In the Preclinical stage, an individual will start to develop mild symptoms, such as anxiety, unusual irritability, poor coordination, difficulty learning new things and issues with making decisions. 

However, these changes are often so mild that they go unnoticed, and the individual continues with their daily life. At this stage, screening or biological tests will detect whether an individual has the disease. 

Stage 1: Early Stage

In the preclinical stage, any behavioural or cognitive changes that result from neurological damage will be hardly noticeable. However, during this stage, the cells in your brain will become more severely damaged. 

Some common symptoms at this stage include: 

• Involuntary twitches in the toes, face or fingers
• Struggling to concentrate or solve problems
• Low coordination
• Issues with doing complex movements
• Loss of inhibitions
• Irritability 
• Depression

Once these symptoms appear, a patient will be deemed to be in the active stages of this illness. It can take up to 8 years to pass from this stage to the next, but individuals will generally be capable of carrying on with daily tasks like driving, eating and bathing. Patients will also be able to continue with work; however, it’s advised that their work level or hours be reduced. 

Stage 2: Early Intermediate Stage

By now, the physical signs of the disease will become more apparent, and one’s daily life will be affected. Often, emotional and behavioural issues that develop during this stage will cause strain on work and family relationships. 

The symptoms experienced in the Early Intermediate Stage are very similar to that of the previous stage; they will simply become more noticeable. Stage 2 can last anywhere from three to thirteen years, depending on the individual. 

At this point, it is a good idea to discuss important topics related to the future, such as:

• Health and Huntington’s disease care plan
• Support systems
• Legal and financial plans

Stage 3: Late Intermediate Stage 

Once a patient with Huntington’s reaches stage three, it’s unlikely that they will be able to work any longer. Generally, the disease will have affected them enough that they will require assistance with everyday tasks. This stage will generally carry on for around five to sixteen years. 

By now, symptoms will be more pronounced and include those such as: 

• Issues with walking
• Wright issues
• A severe problem with involuntary movements or twitches 
• Difficulty with memory 
• Mood swings and/or depression 
• Issues with performing motor tasks 
• Falling often 

Stage 4: Early Advanced Stage

The time it takes for an individual with Huntington’s to reach this stage will vary by case; however, it generally begins about ten years after the onset of the disease but can range between nine and twenty-one years. 

Once this stage has been reached, one will typically require more advanced care, especially regarding household responsibilities, finances or even personal matters.
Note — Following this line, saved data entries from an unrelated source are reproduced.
-- pv_equiv track=rewrite | github.com/BBT-AlgorithmsWorkGroup/FirstChallange | que1/cpt/kelimeleriyaristir.py | karsilastir
-- ===== SOURCE A (Python) =====
-- harfler=['a', 'b', 'c', 'd', 'e', 'f', 'g', 'h', 'i', 'j', 'k', 'l', 'm', 'n', 'o', 'p', 'q', 'r', 's', 't', 'u', 'v', 'w', 'x', 'y', 'z']
--
-- def karsilastir(veri):
--     v=veri.split(" ")
--     v2=[]
--     for veri1 in v:
--         t=0
--         for a in (veri1) :
--             t=t+int(harfler.index(a)+1)
--         v2.append(t)
--     return (v[v2.index(max(v2))])
-- ===== SOURCE B (Python) =====
-- harfler=['a', 'b', 'c', 'd', 'e', 'f', 'g', 'h', 'i', 'j', 'k', 'l', 'm', 'n', 'o', 'p', 'q', 'r', 's', 't', 'u', 'v', 'w', 'x', 'y', 'z']
--
-- def karsilastir(veri):
--     best = None
--     for w in veri.split(" "):
--         s = sum(harfler.index(ch) + 1 for ch in w)
--         if best is None or s > best[1]:
--             best = (w, s)
--     return best[0]
-- ===== Notes on version B (the rewrite author's own statement) =====
-- stated objective: simpler
-- what changed: Replaces A's two-phase scheme (build the full score list, then v2.index(max(v2)) plus a positional lookup) by a single pass that keeps only a running (best_word, best_score) pair updated on strictly greater scores, so the score list and both index scans disappear.
import Mathlib
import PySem

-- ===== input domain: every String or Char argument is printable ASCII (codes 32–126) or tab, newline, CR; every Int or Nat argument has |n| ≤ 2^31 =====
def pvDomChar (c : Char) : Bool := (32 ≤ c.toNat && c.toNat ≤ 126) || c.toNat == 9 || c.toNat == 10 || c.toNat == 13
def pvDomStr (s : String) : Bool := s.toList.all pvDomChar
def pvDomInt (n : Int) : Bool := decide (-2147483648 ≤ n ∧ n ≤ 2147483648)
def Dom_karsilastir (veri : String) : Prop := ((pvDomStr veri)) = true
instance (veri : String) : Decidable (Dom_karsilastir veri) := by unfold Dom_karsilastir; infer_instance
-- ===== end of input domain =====

-- B replaces A's score-list + index(max) two-phase argmax by a single running-best pass (objective: simpler).

-- ===== PORT A =====
def pvHarfler : List Char := ['a', 'b', 'c', 'd', 'e', 'f', 'g', 'h', 'i', 'j', 'k', 'l', 'm', 'n', 'o', 'p', 'q', 'r', 's', 't', 'u', 'v', 'w', 'x', 'y', 'z']

-- harfler.index(a) raises ValueError off the alphabet; Pre_ excludes those inputs,
-- so the .getD 0 default is never reached on admitted inputs.
def pvScoreA (w : List Char) : Int :=
  w.foldl (fun t a => t + (((PySem.List.index? pvHarfler a).getD 0 : Int) + 1)) 0

def pvKarsA (v : List (List Char)) : String :=
  let v2 := v.foldl (fun acc w => acc ++ [pvScoreA w]) []
  match PySem.List.max? v2 (fun y => y) with
  | none => ""          -- unreachable: split(" ") never yields an empty list
  | some m =>
    match PySem.List.index? v2 m with
    | none => ""        -- unreachable: m is an element of v2
    | some i => String.ofList ((PySem.List.pyGet? v (i : Int)).getD [])

def karsilastir (veri : String) : String :=
  pvKarsA (PySem.Chars.splitOn veri.toList [' '])

-- ===== PORT B =====
def pvScoreB (w : List Char) : Int :=
  (w.map (fun ch => ((PySem.List.index? pvHarfler ch).getD 0 : Int) + 1)).sum

def pvStepB (best : Option (List Char × Int)) (w : List Char) : Option (List Char × Int) :=
  let s := pvScoreB w
  match best with
  | none => some (w, s)
  | some (bw, bs) => if bs < s then some (w, s) else some (bw, bs)

def karsilastir_alt (veri : String) : String :=
  match (PySem.Chars.splitOn veri.toList [' ']).foldl pvStepB none with
  | some (bw, _) => String.ofList bw
  | none => ""

-- ===== PRECONDITION & SPEC =====
-- A raises ValueError on any character outside 'a'..'z' (other than the ' ' separator);
-- Pre_ admits exactly the strings made of lowercase letters and spaces.
def Pre_karsilastir (veri : String) : Prop :=
  (veri.toList.all (fun c => c == ' ' || ('a' ≤ c && c ≤ 'z'))) = true
instance (veri : String) : Decidable (Pre_karsilastir veri) := by unfold Pre_karsilastir; infer_instance
def pvWitness_karsilastir : String := "ab zz a"

def Spec_karsilastir (veri : String) (out : String) : Prop := out = karsilastir_alt veri
instance (veri : String) (out : String) : Decidable (Spec_karsilastir veri out) := by unfold Spec_karsilastir; infer_instance

-- ===== CLAIM (what is proved, stated in full; the proofs are below) =====
def Claim_equal_karsilastir : Prop := ∀ (veri : String), Dom_karsilastir veri → Pre_karsilastir veri → Spec_karsilastir veri (karsilastir veri)

-- ===== LEMMAS AND PROOFS =====

-- running max over the scores of t, started at s
def pvMsc (s : Int) (t : List (List Char)) : Int := (t.map pvScoreB).foldl max s

-- first word attaining the maximal score
def pvFm : List (List Char) → List Char
  | [] => []
  | [w] => w
  | w :: u :: r => if pvMsc (pvScoreB u) r ≤ pvScoreB w then w else pvFm (u :: r)

lemma pvScoreA_eq (w : List Char) : pvScoreA w = pvScoreB w := by
  unfold pvScoreA pvScoreB
  rw [PySem.List.foldl_add]
  simp

lemma pvFoldlMax_cons (s a : Int) (l : List Int) :
    (a :: l).foldl max s = max s (l.foldl max a) := by
  induction l generalizing s a with
  | nil => simp
  | cons b l ih =>
      simp only [List.foldl_cons] at *
      rw [max_assoc, ih]

lemma pvLe_foldlMax (s : Int) (l : List Int) : s ≤ l.foldl max s := by
  induction l generalizing s with
  | nil => simp
  | cons a l ih => exact le_trans (le_max_left s a) (by simpa using ih (max s a))

lemma pvFoldlMax_mem (s : Int) (l : List Int) : l.foldl max s ∈ s :: l := by
  induction l generalizing s with
  | nil => simp
  | cons a l ih =>
      have h2 := ih (max s a)
      simp only [List.foldl_cons, List.mem_cons] at h2 ⊢
      rcases max_choice s a with h | h <;> rw [h] at h2 ⊢ <;> tauto

lemma pvV2_map (v : List (List Char)) (acc : List Int) :
    v.foldl (fun acc w => acc ++ [pvScoreA w]) acc = acc ++ v.map pvScoreB := by
  induction v generalizing acc with
  | nil => simp
  | cons w v ih =>
      rw [List.foldl_cons, ih]
      simp [pvScoreA_eq]

lemma pvKarsA_cons (w : List Char) (t : List (List Char)) :
    pvKarsA (w :: t) =
      (match PySem.List.index? (pvScoreB w :: t.map pvScoreB) (pvMsc (pvScoreB w) t) with
       | none => ""
       | some i => String.ofList ((PySem.List.pyGet? (w :: t) (i : Int)).getD [])) := by
  unfold pvKarsA
  rw [pvV2_map]
  simp only [List.nil_append, List.map_cons, PySem.List.max?_id_cons]
  rfl

-- A's body computes the first maximal word
lemma pvA_eq_fm : ∀ (t : List (List Char)) (w : List Char),
    pvKarsA (w :: t) = String.ofList (pvFm (w :: t)) := by
  intro t
  induction t with
  | nil =>
      intro w
      rw [pvKarsA_cons]
      simp only [pvMsc, List.map_nil, List.foldl_nil, PySem.List.index?_cons_self]
      rw [PySem.List.pyGet?_natCast]
      simp [pvFm]
  | cons u r ih =>
      intro w
      rw [pvKarsA_cons]
      have hc := pvFoldlMax_cons (pvScoreB w) (pvScoreB u) (r.map pvScoreB)
      by_cases h2 : pvMsc (pvScoreB u) r ≤ pvScoreB w
      · have hm : pvMsc (pvScoreB w) (u :: r) = pvScoreB w := by
          simp only [pvMsc, List.map_cons]
          rw [hc]
          exact max_eq_left h2
        have hfm : pvFm (w :: u :: r) = w := by
          show (if pvMsc (pvScoreB u) r ≤ pvScoreB w then w else pvFm (u :: r)) = w
          rw [if_pos h2]
        rw [hm, hfm, PySem.List.index?_cons_self]
        simp
      · have hle : pvScoreB u ≤ pvMsc (pvScoreB u) r := pvLe_foldlMax _ _
        have hm : pvMsc (pvScoreB w) (u :: r) = pvMsc (pvScoreB u) r := by
          simp only [pvMsc, List.map_cons]
          rw [hc]
          exact max_eq_right (le_of_lt (by simpa [pvMsc] using lt_of_not_ge h2))
        have hne : pvScoreB w ≠ pvMsc (pvScoreB u) r := by omega
        have hmem : pvMsc (pvScoreB u) r ∈ pvScoreB u :: r.map pvScoreB := by
          simpa [pvMsc] using pvFoldlMax_mem (pvScoreB u) (r.map pvScoreB)
        obtain ⟨i, hi⟩ : ∃ i,
            PySem.List.index? (pvScoreB u :: r.map pvScoreB) (pvMsc (pvScoreB u) r) = some i := by
          exact Option.isSome_iff_exists.mp ((PySem.List.index?_isSome_iff _ _).mpr hmem)
        have hfm : pvFm (w :: u :: r) = pvFm (u :: r) := by
          show (if pvMsc (pvScoreB u) r ≤ pvScoreB w then w else pvFm (u :: r)) = pvFm (u :: r)
          rw [if_neg h2]
        have ihr := ih u
        rw [pvKarsA_cons] at ihr
        simp only [hi] at ihr
        rw [hm, PySem.List.index?_cons_of_ne _ hne]
        simp only [List.map_cons, hi, Option.map_some]
        rw [hfm, ← ihr]
        have g1 : PySem.List.pyGet? (w :: u :: r) ((i + 1 : Nat) : Int) = (u :: r)[i]? := by
          rw [PySem.List.pyGet?_natCast]
          simp
        have g2 : PySem.List.pyGet? (u :: r) ((i : Nat) : Int) = (u :: r)[i]? :=
          PySem.List.pyGet?_natCast _ _
        rw [g1, g2]

lemma pvFm_drop (w u : List Char) (r : List (List Char)) (h : pvScoreB u ≤ pvScoreB w) :
    pvFm (w :: u :: r) = pvFm (w :: r) := by
  cases r with
  | nil =>
      show (if pvMsc (pvScoreB u) [] ≤ pvScoreB w then w else pvFm [u]) = w
      rw [if_pos (by simpa [pvMsc] using h)]
  | cons x r' =>
      have hs : pvMsc (pvScoreB u) (x :: r') = max (pvScoreB u) (pvMsc (pvScoreB x) r') := by
        simp only [pvMsc, List.map_cons]
        exact pvFoldlMax_cons _ _ _
      by_cases h2 : pvMsc (pvScoreB x) r' ≤ pvScoreB w
      · show (if pvMsc (pvScoreB u) (x :: r') ≤ pvScoreB w then w else pvFm (u :: x :: r')) =
            (if pvMsc (pvScoreB x) r' ≤ pvScoreB w then w else pvFm (x :: r'))
        rw [if_pos h2, if_pos (by rw [hs]; exact max_le h h2)]
      · show (if pvMsc (pvScoreB u) (x :: r') ≤ pvScoreB w then w else pvFm (u :: x :: r')) =
            (if pvMsc (pvScoreB x) r' ≤ pvScoreB w then w else pvFm (x :: r'))
        rw [if_neg h2, if_neg (by rw [hs]; omega),
          show pvFm (u :: x :: r') =
            (if pvMsc (pvScoreB x) r' ≤ pvScoreB u then u else pvFm (x :: r')) from rfl,
          if_neg (by omega)]

-- B's fold computes the same first maximal word together with the running max
lemma pvB_fold (t : List (List Char)) (w : List Char) :
    t.foldl pvStepB (some (w, pvScoreB w)) = some (pvFm (w :: t), pvMsc (pvScoreB w) t) := by
  induction t generalizing w with
  | nil => simp [pvFm, pvMsc]
  | cons u r ih =>
      rw [List.foldl_cons]
      show List.foldl pvStepB
          (if pvScoreB w < pvScoreB u then some (u, pvScoreB u) else some (w, pvScoreB w)) r = _
      by_cases h : pvScoreB w < pvScoreB u
      · rw [if_pos h, ih u]
        have h1 : pvMsc (pvScoreB w) (u :: r) = pvMsc (pvScoreB u) r := by
          simp only [pvMsc, List.map_cons, List.foldl_cons, max_eq_right h.le]
        have h2 : pvFm (w :: u :: r) = pvFm (u :: r) := by
          have hle := pvLe_foldlMax (pvScoreB u) (r.map pvScoreB)
          show (if pvMsc (pvScoreB u) r ≤ pvScoreB w then w else pvFm (u :: r)) = pvFm (u :: r)
          have hn : ¬ pvMsc (pvScoreB u) r ≤ pvScoreB w := by simp only [pvMsc]; omega
          rw [if_neg hn]
        rw [h1, h2]
      · rw [if_neg h, ih w]
        have h1 : pvMsc (pvScoreB w) (u :: r) = pvMsc (pvScoreB w) r := by
          simp only [pvMsc, List.map_cons, List.foldl_cons,
            max_eq_left (by omega : pvScoreB u ≤ pvScoreB w)]
        rw [h1, pvFm_drop w u r (by omega)]

lemma pvMain (v : List (List Char)) : pvKarsA v = (match v.foldl pvStepB none with
    | some (bw, _) => String.ofList bw
    | none => "") := by
  cases v with
  | nil => simp [pvKarsA, PySem.List.max?]
  | cons w t =>
      have h1 := pvA_eq_fm t w
      have h2 := pvB_fold t w
      rw [List.foldl_cons, show pvStepB none w = some (w, pvScoreB w) from rfl, h2, h1]

-- ===== VERDICT (by name: the statement is the Claim_ definition above) =====
theorem karsilastir_spec : Claim_equal_karsilastir := by
  intro veri _ _
  unfold Spec_karsilastir karsilastir karsilastir_alt
  exact pvMain _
This is when it’s time to consider whether the patient should still be living at home or whether they need to move into a facility where they can be cared for. 

New symptoms will likely have developed by this stage, such as: 

• Psychosis 
• Rigidity
• Apathy 
• Severe loss of cognitive function
• Abnormally slow movements 
• Severe challenges regarding voluntary movements

Stage 5: Advanced Stage

The fifth and final stage is when the disease will be more severe, and it’s likely that the individual will require care 24/7. They will likely be immobile, unable to communicate and find it extremely difficult to perform basic motor functions such as swallowing. 
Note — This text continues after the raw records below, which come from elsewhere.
-- pv_equiv track=rewrite | github.com/zuigehulu/AID1811 | pbase/day15/code/text5.py | xunzhao
-- ===== SOURCE A (Python) =====
-- def xunzhao(str1):
--     i = 0
--     while True:
--         s = str1[i]
--         d = str1[i+1:]
--         if i+1 == len(str1):
--             return -1
--         if s not in d:
--             return i
--         else:
--             i += 1
-- ===== SOURCE B (Python) =====
-- def xunzhao(str1):
--     # one right-to-left pass with a set of characters seen so far (O(n))
--     seen = {str1[-1]}          # the last character; never a candidate index in A's scan
--     ans = -1
--     for i in range(len(str1) - 2, -1, -1):
--         if str1[i] not in seen:
--             ans = i
--         seen.add(str1[i])
--     return ans
-- ===== Notes on version B (the rewrite author's own statement) =====
-- stated objective: faster
-- what changed: Replaces the left-to-right scan that searches the whole remaining suffix at each index with a single right-to-left pass maintaining a set of already-seen characters.
import Mathlib
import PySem

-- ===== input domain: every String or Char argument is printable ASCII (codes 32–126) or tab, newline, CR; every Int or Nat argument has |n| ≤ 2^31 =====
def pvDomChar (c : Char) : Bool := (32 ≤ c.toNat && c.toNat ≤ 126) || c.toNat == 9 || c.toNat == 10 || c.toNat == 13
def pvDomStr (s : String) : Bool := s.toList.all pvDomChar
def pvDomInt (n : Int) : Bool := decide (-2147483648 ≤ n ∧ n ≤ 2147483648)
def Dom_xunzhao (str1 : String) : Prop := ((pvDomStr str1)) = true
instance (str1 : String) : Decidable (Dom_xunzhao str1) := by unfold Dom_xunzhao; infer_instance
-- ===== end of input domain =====

-- B replaces A's quadratic scan (a membership test over the whole remaining suffix
-- at every index) by one right-to-left pass keeping a set of already-seen characters.

-- ===== PORT A =====
-- A's while-loop, step for step: s = str1[i]; d = str1[i+1:]; the two branch tests
-- in A's order.  's not in d' with s a single character is character membership.
def xunzhaoLoop (cs : List Char) (i : Nat) : Int :=
  match h : PySem.List.pyGet? cs (i : Int) with
  | none => 0          -- IndexError (only the empty string reaches this; outside Pre_)
  | some s =>
    let d := PySem.List.slice cs (some ((i : Int) + 1)) none
    if (i : Int) + 1 = PySem.List.len cs then -1
    else if s ∈ d then xunzhaoLoop cs (i + 1)
    else (i : Int)
  termination_by cs.length - i
  decreasing_by
    simp only [PySem.List.pyGet?_natCast] at h
    have hi : i < cs.length := by
      by_contra hc
      rw [List.getElem?_eq_none (by omega)] at h
      cases h
    omega

def xunzhao (str1 : String) : Int := xunzhaoLoop str1.toList 0

-- ===== PORT B =====
-- Source B's loop body: read str1[i], keep the earlier answer or take i, add to seen
def bStep (cs : List Char) (p : PySem.Set Char × Int) (i : Int) : PySem.Set Char × Int :=
  let c := PySem.List.pyGetD cs i ' '   -- str1[i]; i is always in range here
  (PySem.Set.add p.1 c, if c ∈ p.1 then p.2 else i)

-- Source B: seen = {str1[-1]}; for i in range(len(str1)-2, -1, -1): test, update ans, add.
def xunzhao_alt (str1 : String) : Int :=
  match PySem.List.pyGet? str1.toList (-1) with
  | none => 0          -- IndexError on the empty string (outside Pre_)
  | some last =>
    ((PySem.List.pyRange ((str1.toList.length : Int) - 2) (-1) (-1)).foldl
      (bStep str1.toList)
      (PySem.Set.ofList [last], -1)).2

-- ===== PRECONDITION & SPEC =====
-- A raises IndexError (str1[0]) on the empty string; excluded here.
def Pre_xunzhao (str1 : String) : Prop := str1.toList ≠ []
instance (str1 : String) : Decidable (Pre_xunzhao str1) := by unfold Pre_xunzhao; infer_instance
def pvWitness_xunzhao : String := "ab"

def Spec_xunzhao (str1 : String) (out : Int) : Prop := out = xunzhao_alt str1
instance (str1 : String) (out : Int) : Decidable (Spec_xunzhao str1 out) := by unfold Spec_xunzhao; infer_instance

-- ===== CLAIM (what is proved, stated in full; the proofs are below) =====
def Claim_equal_xunzhao : Prop := ∀ (str1 : String), Dom_xunzhao str1 → Pre_xunzhao str1 → Spec_xunzhao str1 (xunzhao str1)

-- ===== LEMMAS AND PROOFS =====

-- index j qualifies: its character does not occur later in the string
def fgood (cs : List Char) (j : Nat) : Bool := decide (cs.getD j ' ' ∉ cs.drop (j + 1))

-- what A's loop computes from position i: the first qualifying index in [i, length-2]
def specFrom (cs : List Char) (i : Nat) : Int :=
  match (List.range' i (cs.length - 1 - i)).find? (fgood cs) with
  | some j => (j : Int)
  | none => -1

-- what B's fold computes after processing indices k-1, …, 0 with accumulator a:
-- the first qualifying index below k, else a
def bspec (cs : List Char) (k : Nat) (a : Int) : Int :=
  match (List.range k).find? (fgood cs) with
  | some j => (j : Int)
  | none => a

lemma fgood_false (cs : List Char) (k : Nat) (hk : k < cs.length)
    (h : cs[k] ∈ cs.drop (k + 1)) : fgood cs k = false := by
  simp [fgood, List.getD_eq_getElem?_getD, List.getElem?_eq_getElem hk, h]

lemma fgood_true (cs : List Char) (k : Nat) (hk : k < cs.length)
    (h : cs[k] ∉ cs.drop (k + 1)) : fgood cs k = true := by
  simp [fgood, List.getD_eq_getElem?_getD, List.getElem?_eq_getElem hk, h]

lemma xunzhaoLoop_eq_specFrom (cs : List Char) :
    ∀ (fuel i : Nat), cs.length - i ≤ fuel → i < cs.length →
      xunzhaoLoop cs i = specFrom cs i := by
  intro fuel
  induction fuel with
  | zero => intro i h hi; omega
  | succ f ih =>
    intro i h hi
    rw [xunzhaoLoop]
    rw [PySem.List.pyGet?_natCast, List.getElem?_eq_getElem hi]
    simp only [PySem.List.len_eq]
    have hcast : (i : Int) + 1 = ((i + 1 : Nat) : Int) := by push_cast; ring
    rw [hcast, PySem.List.slice_from_natCast]
    by_cases hend : i + 1 = cs.length
    · rw [if_pos (by exact_mod_cast hend)]
      unfold specFrom
      have h0 : cs.length - 1 - i = 0 := by omega
      rw [h0]
      simp [List.range']
    · have hne : ((i + 1 : Nat) : Int) ≠ (cs.length : Int) := by
        intro hc; exact hend (by exact_mod_cast hc)
      rw [if_neg hne]
      have hlt : i + 1 < cs.length := by omega
      have hrange : cs.length - 1 - i = (cs.length - 1 - (i + 1)) + 1 := by omega
      unfold specFrom
      rw [hrange, List.range'_succ]
      by_cases hmem : cs[i] ∈ cs.drop (i + 1)
      · rw [if_pos hmem]
        rw [List.find?_cons_of_neg (by simp [fgood_false cs i hi hmem])]
        rw [ih (i + 1) (by omega) hlt]
        rfl
      · rw [if_neg hmem]
        rw [List.find?_cons_of_pos (fgood_true cs i hi hmem)]

lemma foldB_eq_bspec (cs : List Char) :
    ∀ (k : Nat), k ≤ cs.length → ∀ (S : PySem.Set Char) (a : Int),
      (∀ c, c ∈ S ↔ c ∈ cs.drop k) →
      ((PySem.List.pyRange ((k : Int) - 1) (-1) (-1)).foldl (bStep cs) (S, a)).2
        = bspec cs k a := by
  intro k
  induction k with
  | zero =>
    intro _ S a _
    rw [PySem.List.pyRange_neg_one_eq_nil (by norm_num)]
    simp [bspec]
  | succ k ih =>
    intro hk S a hS
    have hkl : k < cs.length := by omega
    have h1 : ((k + 1 : Nat) : Int) - 1 = (k : Int) := by push_cast; ring
    rw [h1, PySem.List.pyRange_neg_one_cons (by omega), List.foldl_cons]
    have hget : PySem.List.pyGetD cs ((k : Nat) : Int) ' ' = cs[k] := by
      rw [PySem.List.pyGetD_natCast, List.getD_eq_getElem?_getD,
        List.getElem?_eq_getElem hkl]
      rfl
    have hdropk : cs.drop k = cs[k] :: cs.drop (k + 1) := List.drop_eq_getElem_cons hkl
    have hmemS : cs[k] ∈ S ↔ cs[k] ∈ cs.drop (k + 1) := hS cs[k]
    have hstep : bStep cs (S, a) ((k : Nat) : Int)
        = (PySem.Set.add S cs[k], if cs[k] ∈ cs.drop (k + 1) then a else (k : Int)) := by
      simp only [bStep, hget]
      rw [if_congr hmemS rfl rfl]
    rw [hstep]
    rw [ih (by omega) (PySem.Set.add S cs[k]) _
      (by
        intro c
        rw [PySem.Set.mem_add, hS c, hdropk, List.mem_cons]
        exact or_comm)]
    unfold bspec
    rw [List.range_succ, List.find?_append]
    cases hf : (List.range k).find? (fgood cs) with
    | some j => simp
    | none =>
      simp only [Option.none_or]
      by_cases hmem : cs[k] ∈ cs.drop (k + 1)
      · rw [List.find?_cons_of_neg (by simp [fgood_false cs k hkl hmem])]
        simp [hmem]
      · rw [List.find?_cons_of_pos (fgood_true cs k hkl hmem)]
        simp [hmem]

-- ===== VERDICT (by name: the statement is the Claim_ definition above) =====
theorem xunzhao_spec : Claim_equal_xunzhao := by
  intro str1 _ hpre
  unfold Spec_xunzhao xunzhao xunzhao_alt
  have hne : str1.toList ≠ [] := hpre
  have hlen : 0 < str1.toList.length := List.length_pos_iff.mpr hne
  rw [PySem.List.pyGet?_neg_one, List.getLast?_eq_some_getLast hne]
  show xunzhaoLoop str1.toList 0 =
    ((PySem.List.pyRange ((str1.toList.length : Int) - 2) (-1) (-1)).foldl
      (bStep str1.toList) (PySem.Set.ofList [str1.toList.getLast hne], -1)).2
  have hcast2 : (str1.toList.length : Int) - 2 = ((str1.toList.length - 1 : Nat) : Int) - 1 := by
    omega
  rw [hcast2]
  rw [foldB_eq_bspec str1.toList (str1.toList.length - 1) (by omega) _ _
    (by
      intro c
      rw [PySem.Set.mem_ofList, List.drop_length_sub_one hne])]
  rw [xunzhaoLoop_eq_specFrom str1.toList str1.toList.length 0 (by omega) hlen]
  unfold specFrom bspec
  rw [Nat.sub_zero, ← List.range_eq_range']
-- ===== VERDICT (by name: the statement is the Claim_ definition above) =====
theorem deepest_parentheses_range_spec : Claim_equal_deepest_parentheses_range := by
  intro string _ hpre
  unfold Spec_deepest_parentheses_range
  unfold Pre_deepest_parentheses_range at hpre
  have hsum : pvSum string.toList = 0 := by
    have := pvSum_count string.toList; omega
  have heq : parenthesis_equal string = true := by
    simp [parenthesis_equal, pvEq_sum, hsum]
  have hfst : (pvPass1 string.toList 0 0).1 = 0 := by
    rw [pvPass1_fst]; omega
  have hle : (0 : Int) ≤ (pvPass1 string.toList 0 0).2 := pvPass1_le _ _ _
  unfold deepest_parentheses_range deepest_parentheses_range_alt
  rw [if_pos heq,
      pvMain string.toList 0 0 0 false none none (le_refl _) (le_refl _) (by omega) (by simp)]
  simp only [hfst, ne_eq, not_true_eq_false, if_false, if_neg (by simp : ¬ (0:Int) ≠ 0)]
  by_cases hM : (pvPass1 string.toList 0 0).2 = 0
  · simp [hM]
  · rw [if_pos (by omega), if_neg hM]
At this point, they will be completely dependent on others to complete anything. Often, individuals that are in the advanced stage will fall ill due to infections or injuries. Unfortunately, this often results in Huntington’s patients’ lives coming to an end. 

Treating Someone With Huntington’s Disease

Unfortunately, there is no cure for this disease, nor is there any solution for slowing the rate of progression. Doctors will prescribe their patients’ certain medications based on the issues they are struggling with the most. If you have a loved one who has been diagnosed with Huntington’s, it’s essential that you help them find the right care so that they can continue to live a dignified life.